Why get the sum of squares instead of the sum of absolute values?
I'm self-studying machine learning and getting into the basics of linear regression models. From what I understand so far, a good regression model minimizes the sum of the squared differences between predicted values $h(x)$ and actual values $y$.
Something like the following:
$$\sum_{i=1}^m (h(x_i)-y_i)^2$$
Why do we square the differences? On one hand, it seems squaring them will allow us to get a positive number when the expected value is less than the actual value. But why can't this just be accounted for by taking the sum of the absolute values?
Like so:
$$\sum_{i=1}^m |h(x_i)-y_i|$$
Solution 1:
Actually there are some great reasons which have nothing to do with whether this is easy to calculate. The first form is called least squares, and in a probabilistic setting there are several good theoretical justifications to use it. For example, if you assume you are performing this regression on variables with normally distributed error (which is a reasonable assumption in many cases), then the least squares form is the maximum likelihood estimator. There are several other important properties.
You can read some more here.
Solution 2:
If $h(x)$ is linear with respect to the parameters, the derivatives of the sum of squares leads to simple, explicit and direct solutions (immediate if you use matrix calculations).
This is not the case for the second objective function in your post. The problem becomes nonlinear with respect to the parameters and it is much more difficult to solve. But, it is doable (I would generate the starting guesses from the first objective function.
For illustration purposes, I generated a $10\times 10$ table for $$y=a+b\log(x_1)+c\sqrt{x_2}$$ ($x_1=1,2,\cdots,10$), ($x_2=1,2,\cdots,10$) and changed the values of $y$ using a random relative error between $-5$ and $5$%. The values used were $a=12.34$,$b=4.56$ and $c=7.89$.
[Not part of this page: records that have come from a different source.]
-- pv_equiv track=rewrite | github.com/TreeWonTwoToFor/personal_projects | Python/Needs_Work/TreeOS/v4/Engine/Object.py | get_bounding_box_values
-- ===== SOURCE A (Python) =====
-- def get_bounding_box_values(model):
--     max_x, max_y, max_z = model[0][0][0][0], model[0][0][0][1], model[0][0][0][2]
--     low_x, low_y, low_z = model[0][0][0][0], model[0][0][0][1], model[0][0][0][2]
--     for point_pair in model:
--         for point in point_pair[0]:
--             if point[0] > max_x: max_x = point[0]
--             if point[0] < low_x: low_x = point[0]
--             if point[1] > max_y: max_y = point[1]
--             if point[1] < low_y: low_y = point[1]
--             if point[2] > max_z: max_z = point[2]
--             if point[2] < low_z: low_z = point[2]
--     return (low_x, low_y,low_z, max_x, max_y, max_z)
-- ===== SOURCE B (Python) =====
-- def get_bounding_box_values(model):
--     pts = [p for pair in model for p in pair[0]]
--     return (min(p[0] for p in pts),
--             min(p[1] for p in pts),
--             min(p[2] for p in pts),
--             max(p[0] for p in pts),
--             max(p[1] for p in pts),
--             max(p[2] for p in pts))
-- ===== Notes on version B (the rewrite author's own statement) =====
-- stated objective: simpler
-- what changed: Replaces the fused six-accumulator nested loop with materializing all points via a comprehension and six independent min/max scans.
import Mathlib
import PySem

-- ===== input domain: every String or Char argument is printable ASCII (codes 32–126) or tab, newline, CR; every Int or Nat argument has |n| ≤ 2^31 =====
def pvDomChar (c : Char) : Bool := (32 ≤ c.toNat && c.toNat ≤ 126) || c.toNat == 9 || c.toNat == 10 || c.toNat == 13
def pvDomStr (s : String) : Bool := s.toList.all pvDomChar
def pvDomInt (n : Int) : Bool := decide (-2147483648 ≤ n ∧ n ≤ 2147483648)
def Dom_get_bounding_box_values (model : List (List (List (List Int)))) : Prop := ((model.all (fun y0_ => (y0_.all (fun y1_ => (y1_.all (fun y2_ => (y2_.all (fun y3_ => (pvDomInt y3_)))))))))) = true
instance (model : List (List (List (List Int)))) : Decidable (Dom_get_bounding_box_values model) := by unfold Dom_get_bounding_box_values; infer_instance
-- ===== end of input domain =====

-- B rebuilds A's fused six-accumulator loop as one comprehension plus six independent min/max scans (simpler decomposition, same cost).

-- ===== PORT A =====
-- the loop body: the six independent if-updates on (low_x, low_y, low_z, max_x, max_y, max_z).
-- List.getD is exact here: Pre_ guarantees every accessed index is in range (Python would raise otherwise).
def bbStep (st : Int × Int × Int × Int × Int × Int) (point : List Int) : Int × Int × Int × Int × Int × Int :=
  match st with
  | (lx, ly, lz, mx, my, mz) =>
    let mx := if point.getD 0 0 > mx then point.getD 0 0 else mx
    let lx := if point.getD 0 0 < lx then point.getD 0 0 else lx
    let my := if point.getD 1 0 > my then point.getD 1 0 else my
    let ly := if point.getD 1 0 < ly then point.getD 1 0 else ly
    let mz := if point.getD 2 0 > mz then point.getD 2 0 else mz
    let lz := if point.getD 2 0 < lz then point.getD 2 0 else lz
    (lx, ly, lz, mx, my, mz)

def get_bounding_box_values (model : List (List (List (List Int)))) : Int × Int × Int × Int × Int × Int :=
  let p0 := ((model.headD []).headD []).headD []      -- model[0][0][0] (in range under Pre_)
  let x0 := p0.getD 0 0
  let y0 := p0.getD 1 0
  let z0 := p0.getD 2 0
  model.foldl (fun st point_pair => (point_pair.headD []).foldl bbStep st) (x0, y0, z0, x0, y0, z0)

-- ===== PORT B =====
def get_bounding_box_values_alt (model : List (List (List (List Int)))) : Int × Int × Int × Int × Int × Int :=
  let pts := model.flatMap (fun pair => pair.headD [])   -- [p for pair in model for p in pair[0]]
  -- min()/max() of a nonempty iterable; .getD 0 only realised outside Pre_ (Python raises ValueError there)
  ((PySem.List.min? (pts.map (fun p => p.getD 0 0)) (fun y => y)).getD 0,
   (PySem.List.min? (pts.map (fun p => p.getD 1 0)) (fun y => y)).getD 0,
   (PySem.List.min? (pts.map (fun p => p.getD 2 0)) (fun y => y)).getD 0,
   (PySem.List.max? (pts.map (fun p => p.getD 0 0)) (fun y => y)).getD 0,
   (PySem.List.max? (pts.map (fun p => p.getD 1 0)) (fun y => y)).getD 0,
   (PySem.List.max? (pts.map (fun p => p.getD 2 0)) (fun y => y)).getD 0)

-- ===== PRECONDITION & SPEC =====
-- a point carries x, y and z coordinates (at least three entries)
def pvHasXYZ (p : List Int) : Bool :=
  match p with
  | _ :: _ :: _ :: _ => true
  | _ => false

-- exactly the inputs on which A returns: model nonempty, every pair nonempty, every iterated point carries
-- x/y/z coordinates, and the first pair's point list is nonempty (for the eager initialization reads).
def Pre_get_bounding_box_values (model : List (List (List (List Int)))) : Prop :=
  model ≠ [] ∧
  (∀ pair ∈ model, pair ≠ [] ∧ ∀ p ∈ pair.headD ([] : List (List Int)), pvHasXYZ p = true) ∧
  (model.headD []).headD [] ≠ []
instance (model : List (List (List (List Int)))) : Decidable (Pre_get_bounding_box_values model) := by unfold Pre_get_bounding_box_values; infer_instance

def pvWitness_get_bounding_box_values : List (List (List (List Int))) := [[[[1, 2, 3], [4, 0, -1]], []], [[[2, 5, 2]]]]

def Spec_get_bounding_box_values (model : List (List (List (List Int)))) (out : Int × Int × Int × Int × Int × Int) : Prop := out = get_bounding_box_values_alt model
instance (model : List (List (List (List Int)))) (out : Int × Int × Int × Int × Int × Int) : Decidable (Spec_get_bounding_box_values model out) := by unfold Spec_get_bounding_box_values; infer_instance

-- ===== CLAIM (what is proved, stated in full; the proofs are below) =====
def Claim_equal_get_bounding_box_values : Prop := ∀ (model : List (List (List (List Int)))), Dom_get_bounding_box_values model → Pre_get_bounding_box_values model → Spec_get_bounding_box_values model (get_bounding_box_values model)

-- ===== LEMMAS AND PROOFS =====

-- A's fused fold splits into six componentwise folds.
lemma bb_fused (ps : List (List Int)) (st : Int × Int × Int × Int × Int × Int) :
    ps.foldl bbStep st =
      (ps.foldl (fun a p => if p.getD 0 0 < a then p.getD 0 0 else a) st.1,
       ps.foldl (fun a p => if p.getD 1 0 < a then p.getD 1 0 else a) st.2.1,
       ps.foldl (fun a p => if p.getD 2 0 < a then p.getD 2 0 else a) st.2.2.1,
       ps.foldl (fun a p => if p.getD 0 0 > a then p.getD 0 0 else a) st.2.2.2.1,
       ps.foldl (fun a p => if p.getD 1 0 > a then p.getD 1 0 else a) st.2.2.2.2.1,
       ps.foldl (fun a p => if p.getD 2 0 > a then p.getD 2 0 else a) st.2.2.2.2.2) := by
  induction ps generalizing st with
  | nil => simp
  | cons p ps ih =>
    obtain ⟨lx, ly, lz, mx, my, mz⟩ := st
    simp only [List.foldl_cons, ih, bbStep]

-- the nested loop over pairs is a single fold over the flattened point list.
lemma bb_nested (model : List (List (List (List Int)))) (st : Int × Int × Int × Int × Int × Int) :
    model.foldl (fun st point_pair => (point_pair.headD []).foldl bbStep st) st =
      (model.flatMap (fun pair => pair.headD [])).foldl bbStep st := by
  induction model generalizing st with
  | nil => simp
  | cons pair rest ih =>
    simp only [List.foldl_cons, List.flatMap_cons, List.foldl_append]
    exact ih _

lemma if_lt_eq_min : (fun (a : Int) (p : List Int) => if p.getD 0 0 < a then p.getD 0 0 else a) = (fun a p => min a (p.getD 0 0)) := by
  funext a p; rw [min_def]; split <;> split <;> omega

lemma if_lt_eq_min1 : (fun (a : Int) (p : List Int) => if p.getD 1 0 < a then p.getD 1 0 else a) = (fun a p => min a (p.getD 1 0)) := by
  funext a p; rw [min_def]; split <;> split <;> omega

lemma if_lt_eq_min2 : (fun (a : Int) (p : List Int) => if p.getD 2 0 < a then p.getD 2 0 else a) = (fun a p => min a (p.getD 2 0)) := by
  funext a p; rw [min_def]; split <;> split <;> omega

lemma if_gt_eq_max : (fun (a : Int) (p : List Int) => if p.getD 0 0 > a then p.getD 0 0 else a) = (fun a p => max a (p.getD 0 0)) := by
  funext a p; rw [max_def]; split <;> split <;> omega

lemma if_gt_eq_max1 : (fun (a : Int) (p : List Int) => if p.getD 1 0 > a then p.getD 1 0 else a) = (fun a p => max a (p.getD 1 0)) := by
  funext a p; rw [max_def]; split <;> split <;> omega

lemma if_gt_eq_max2 : (fun (a : Int) (p : List Int) => if p.getD 2 0 > a then p.getD 2 0 else a) = (fun a p => max a (p.getD 2 0)) := by
  funext a p; rw [max_def]; split <;> split <;> omega

-- ===== VERDICT (by name: the statement is the Claim_ definition above) =====
theorem get_bounding_box_values_spec : Claim_equal_get_bounding_box_values := by
  unfold Claim_equal_get_bounding_box_values
  intro model _ hpre
  obtain ⟨hne, _, hfirst⟩ := hpre
  unfold Spec_get_bounding_box_values get_bounding_box_values get_bounding_box_values_alt
  obtain ⟨pair0, mrest, rfl⟩ : ∃ p r, model = p :: r := by
    cases model with
    | nil => exact absurd rfl hne
    | cons p r => exact ⟨p, r, rfl⟩
  obtain ⟨ptl0, prest, hp0⟩ : ∃ l r, pair0 = l :: r := by
    cases pair0 with
    | nil => simp at hfirst
    | cons l r => exact ⟨l, r, rfl⟩
  subst hp0
  obtain ⟨q, qrest, hq⟩ : ∃ x xs, ptl0 = x :: xs := by
    cases ptl0 with
    | nil => simp at hfirst
    | cons x xs => exact ⟨x, xs, rfl⟩
  subst hq
  simp only [List.headD_cons, List.flatMap_cons]
  rw [bb_nested, bb_fused]
  simp only [List.cons_append, List.map_cons, PySem.List.min?_id_cons, PySem.List.max?_id_cons,
    Option.getD_some, List.foldl_map]
  rw [if_lt_eq_min, if_lt_eq_min1, if_lt_eq_min2, if_gt_eq_max, if_gt_eq_max1, if_gt_eq_max2]
  simp
-- pv_equiv track=rewrite | github.com/quixadhal/PyRom | Rom24/pysrc/merc.py | read_flags
-- ===== SOURCE A (Python) =====
-- A = 1
--
-- aa = 1 << 27
--
-- def read_word(str, lower = True):
--     if not str:
--         return ("", "")
--     str = str.lstrip()
--     word = str.split()[0]
--     if word[0] == "'":
--         word = str[:str.find("'", 1)+1]
--     if lower:
--         word = word.lower()
--     str = str.lstrip()
--     str = str[len(word)+1:]
--     return (str, word.strip())
--
-- def read_flags(str):
--     if not str:
--         return (None, None)
--     str, w = read_word(str, False)
--     if w == '0' or w == 0:
--         return (str, 0)
--     if w.isdigit():
--         return (str, int(w))
--     flags = 0
--
--     for c in w:
--         flag = 0
--         if 'A' <= c <= 'Z':
--             flag = A
--             while c != 'A':
--                 flag *= 2
--                 c = chr( ord(c)-1 )
--
--         elif 'a' <= c <= 'z':
--             flag = aa
--             while c != 'a':
--                 flag *= 2
--                 c = chr( ord(c)-1 )
--
--         flags += flag
--     return (str, flags)
-- ===== SOURCE B (Python) =====
-- def read_word(str, lower = True):
--     if not str:
--         return ("", "")
--     str = str.lstrip()
--     word = str.split()[0]
--     if word[0] == "'":
--         word = str[:str.find("'", 1)+1]
--     if lower:
--         word = word.lower()
--     str = str.lstrip()
--     str = str[len(word)+1:]
--     return (str, word.strip())
--
-- def _char_flag(c):
--     if 'A' <= c <= 'Z':
--         return 1 << (ord(c) - ord('A'))
--     if 'a' <= c <= 'z':
--         return 1 << (27 + ord(c) - ord('a'))
--     return 0
--
-- def read_flags(str):
--     if not str:
--         return (None, None)
--     rest, w = read_word(str, False)
--     if w.isdigit():
--         return (rest, int(w))
--     return (rest, sum(map(_char_flag, w)))
-- ===== Notes on version B (the rewrite author's own statement) =====
-- stated objective: simpler
-- what changed: The inner while-loop computing each letter's flag by repeated doubling with character decrements is replaced by a closed-form bit shift by the letter's alphabet offset (plus 27 for lowercase), the per-word accumulation becomes a sum over mapped characters, and the redundant zero-word guard and dead int comparison are dropped since isdigit covers them.
import Mathlib
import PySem

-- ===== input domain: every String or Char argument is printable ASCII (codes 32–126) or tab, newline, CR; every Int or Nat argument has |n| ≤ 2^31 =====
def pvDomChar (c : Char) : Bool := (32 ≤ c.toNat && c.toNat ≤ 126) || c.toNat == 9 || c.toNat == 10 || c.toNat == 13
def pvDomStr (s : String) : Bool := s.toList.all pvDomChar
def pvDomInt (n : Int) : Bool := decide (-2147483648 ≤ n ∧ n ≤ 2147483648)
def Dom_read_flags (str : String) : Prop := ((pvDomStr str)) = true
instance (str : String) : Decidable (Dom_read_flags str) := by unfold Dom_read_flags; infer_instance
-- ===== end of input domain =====

-- B replaces A's per-character while-loop doubling with a direct bit-shift closed form
-- and drops the redundant `w == '0'` / dead `w == 0` guards (objective: simpler).


-- ===== PORT A =====
-- helper read_word (identical in Source A and Source B, shared by both ports);
-- none = the IndexError of `str.split()[0]` on a whitespace-only string
def read_word_port (str : String) (lower : Bool) : Option (String × String) :=
  if str == "" then some ("", "")
  else
    let s1 := PySem.Str.lstrip str
    match (PySem.Str.split₀ s1).head? with
    | none => none
    | some word0 =>
      let word1 :=
        if PySem.Str.pyGet? word0 0 = some '\'' then
          PySem.Str.slice s1 none (some (PySem.Str.findFrom s1 "'" 1 none + 1))
        else word0
      let word2 := if lower then PySem.Str.lower word1 else word1
      let s2 := PySem.Str.lstrip s1
      let s3 := PySem.Str.slice s2 (some (PySem.Str.len word2 + 1)) none
      some (s3, PySem.Str.strip word2)

-- `while c != 'A': flag *= 2; c = chr(ord(c)-1)` — runs (ord c - ord 'A') times, doubling flag
def read_flags_dbl : Nat → Int → Int
  | 0, flag => flag
  | n + 1, flag => read_flags_dbl n (flag * 2)

def read_flags (str : String) : Option String × Option Int :=
  if str == "" then (none, none)
  else
    match read_word_port str false with
    | none => (none, none)   -- read_word raised (excluded by Pre_)
    | some (rest, w) =>
      if w == "0" then (some rest, some 0)   -- `or w == 0` is dead: w is a str
      else if PySem.Str.strIsdigit w then (some rest, PySem.Int.ofStr? w)
      else
        (some rest, some (w.toList.foldl (fun flags c =>
          flags + (if 'A' ≤ c ∧ c ≤ 'Z' then read_flags_dbl (c.toNat - 65) 1
                   else if 'a' ≤ c ∧ c ≤ 'z' then read_flags_dbl (c.toNat - 97) 134217728
                   else 0)) 0))

-- ===== PORT B =====
def char_flag (c : Char) : Int :=
  if 'A' ≤ c ∧ c ≤ 'Z' then (1 : Int) <<< (c.toNat - 65)
  else if 'a' ≤ c ∧ c ≤ 'z' then (1 : Int) <<< (27 + c.toNat - 97)
  else 0

def read_flags_alt (str : String) : Option String × Option Int :=
  if str == "" then (none, none)
  else
    match read_word_port str false with
    | none => (none, none)
    | some (rest, w) =>
      if PySem.Str.strIsdigit w then (some rest, PySem.Int.ofStr? w)
      else (some rest, some (w.toList.map char_flag).sum)

-- ===== PRECONDITION & SPEC =====
-- Pre_ excludes nonempty all-whitespace strings, on which A raises IndexError in str.split()[0].
def Pre_read_flags (str : String) : Prop := str = "" ∨ PySem.Str.strip str ≠ ""
instance (str : String) : Decidable (Pre_read_flags str) := by unfold Pre_read_flags; infer_instance
def pvWitness_read_flags : String := "AbZ 1"

def Spec_read_flags (str : String) (out : Option String × Option Int) : Prop := out = read_flags_alt str
instance (str : String) (out : Option String × Option Int) : Decidable (Spec_read_flags str out) := by unfold Spec_read_flags; infer_instance

-- ===== CLAIM (what is proved, stated in full; the proofs are below) =====
def Claim_equal_read_flags : Prop := ∀ (str : String), Dom_read_flags str → Pre_read_flags str → Spec_read_flags str (read_flags str)

-- ===== LEMMAS AND PROOFS =====
theorem read_flags_dbl_eq (n : Nat) (f : Int) : read_flags_dbl n f = f * 2 ^ n := by
  induction n generalizing f with
  | zero => simp [read_flags_dbl]
  | succ n ih => rw [read_flags_dbl, ih]; ring

theorem char_flag_eq (c : Char) :
    (if 'A' ≤ c ∧ c ≤ 'Z' then read_flags_dbl (c.toNat - 65) 1
     else if 'a' ≤ c ∧ c ≤ 'z' then read_flags_dbl (c.toNat - 97) 134217728
     else 0) = char_flag c := by
  unfold char_flag
  split_ifs with h1 h2
  · rw [read_flags_dbl_eq, Int.shiftLeft_eq]
  · rw [read_flags_dbl_eq, Int.shiftLeft_eq]
    have hc : 97 ≤ c.toNat := h2.1
    have : 27 + c.toNat - 97 = 27 + (c.toNat - 97) := by omega
    rw [this, pow_add]; norm_num
  · rfl

-- ===== VERDICT (by name: the statement is the Claim_ definition above) =====
theorem read_flags_spec : Claim_equal_read_flags := by
  intro str _ _
  unfold Spec_read_flags read_flags read_flags_alt
  split
  · rfl
  · split
    · rfl
    · rename_i rest w _
      split_ifs with h0 hd hd
      · have hw : w = "0" := by simpa using h0
        subst hw
        have h2 : PySem.Int.ofStr? "0" = some 0 := by decide
        rw [h2]
      · have hw : w = "0" := by simpa using h0
        subst hw
        exact absurd (by decide) hd
      · rfl
      · rw [PySem.List.foldl_add w.toList (fun c =>
          (if 'A' ≤ c ∧ c ≤ 'Z' then read_flags_dbl (c.toNat - 65) 1
           else if 'a' ≤ c ∧ c ≤ 'z' then read_flags_dbl (c.toNat - 97) 134217728
           else 0)) 0]
        simp only [char_flag_eq, zero_add]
Using the first objective function, the solution is immediate and leads to $a=12.180$, $b=4.738$,$c=7.956$.
Starting with these values as initial guesses for the second objective function (which, again, makes the problem nonlinear), it took to the solver $\Large 20$ iterations to get $a=11.832$, $b=4.968$,$c=8.046$. And all these painful iterations reduced the objective function from $95.60$ down to $94.07$ !
There are many other possible objective functions used in regression but the traditional sum of squared errors is the only one which leads to explicit solutions.
Added later
A very small problem that you could (should, if I may) exercise by hand : consider four data points $(1,4)$,$(2,11)$,$(3,14)$,$(4,21)$ and your model is simply $y=a x$ and your search for the best value of $a$ which minimizes either $$\Phi_1(a)=\sum_{i=1}^4 (y_i-a x_i)^2$$ or $$\Phi_2(a)=\sum_{i=1}^4 |y_i-a x_i|$$ Plot the values of $\Phi_1(a)$ and $\Phi_2(a)$ as a function of $a$ for $4 \leq a \leq 6$. For $\Phi_1(a)$, you will have a nice parabola (the minimum of which is easy to find) but for $\Phi_2(a)$ the plot shows a series of segments which then lead to discontinuous derivatives at thei intersections; this makes the problem much more difficult to solve.
Solution 3:
I study regression, and I used to wonder this very question myself.
Now I've come to the conclusion it's because of the geometry and linear algebra behind regression. Suppose we collect data on $n$ observations and to run a regression. When we minimize the sum of squared residuals, the way we do this (using Ordinary Least suares) is via projection matrices. We project a vector of explanatory variables (the "y" variables) onto a hyperplane of the explained variables (the "regressors" or "x" variables). By using projections, we are able to find the "closest" vector in the hyperplane (call it $\mathbf{x}\hat{\mathbf{\beta}}$, making the "error" vector of residuals $\hat{\mathbf{u}}$ as small as possible.
This is the key: when we choose $\hat{\mathbf{\beta}}$ to make the vector of residuals as "small" as possible, this means we are minimizing its Euclidean length: \begin{align} min |\mathbf{y}-\mathbf{x\beta}| &= min |\hat{\mathbf{u}}| \\ &= min \sqrt{\hat{\mathbf{u}}^\top\hat{\mathbf{u}}} \\ &=min \sqrt{\hat{u}_+\hat{u}_2+\cdots+\hat{u}_n} \end{align} And this is where the sum of SQUARES comes in. It's actually a geometric result.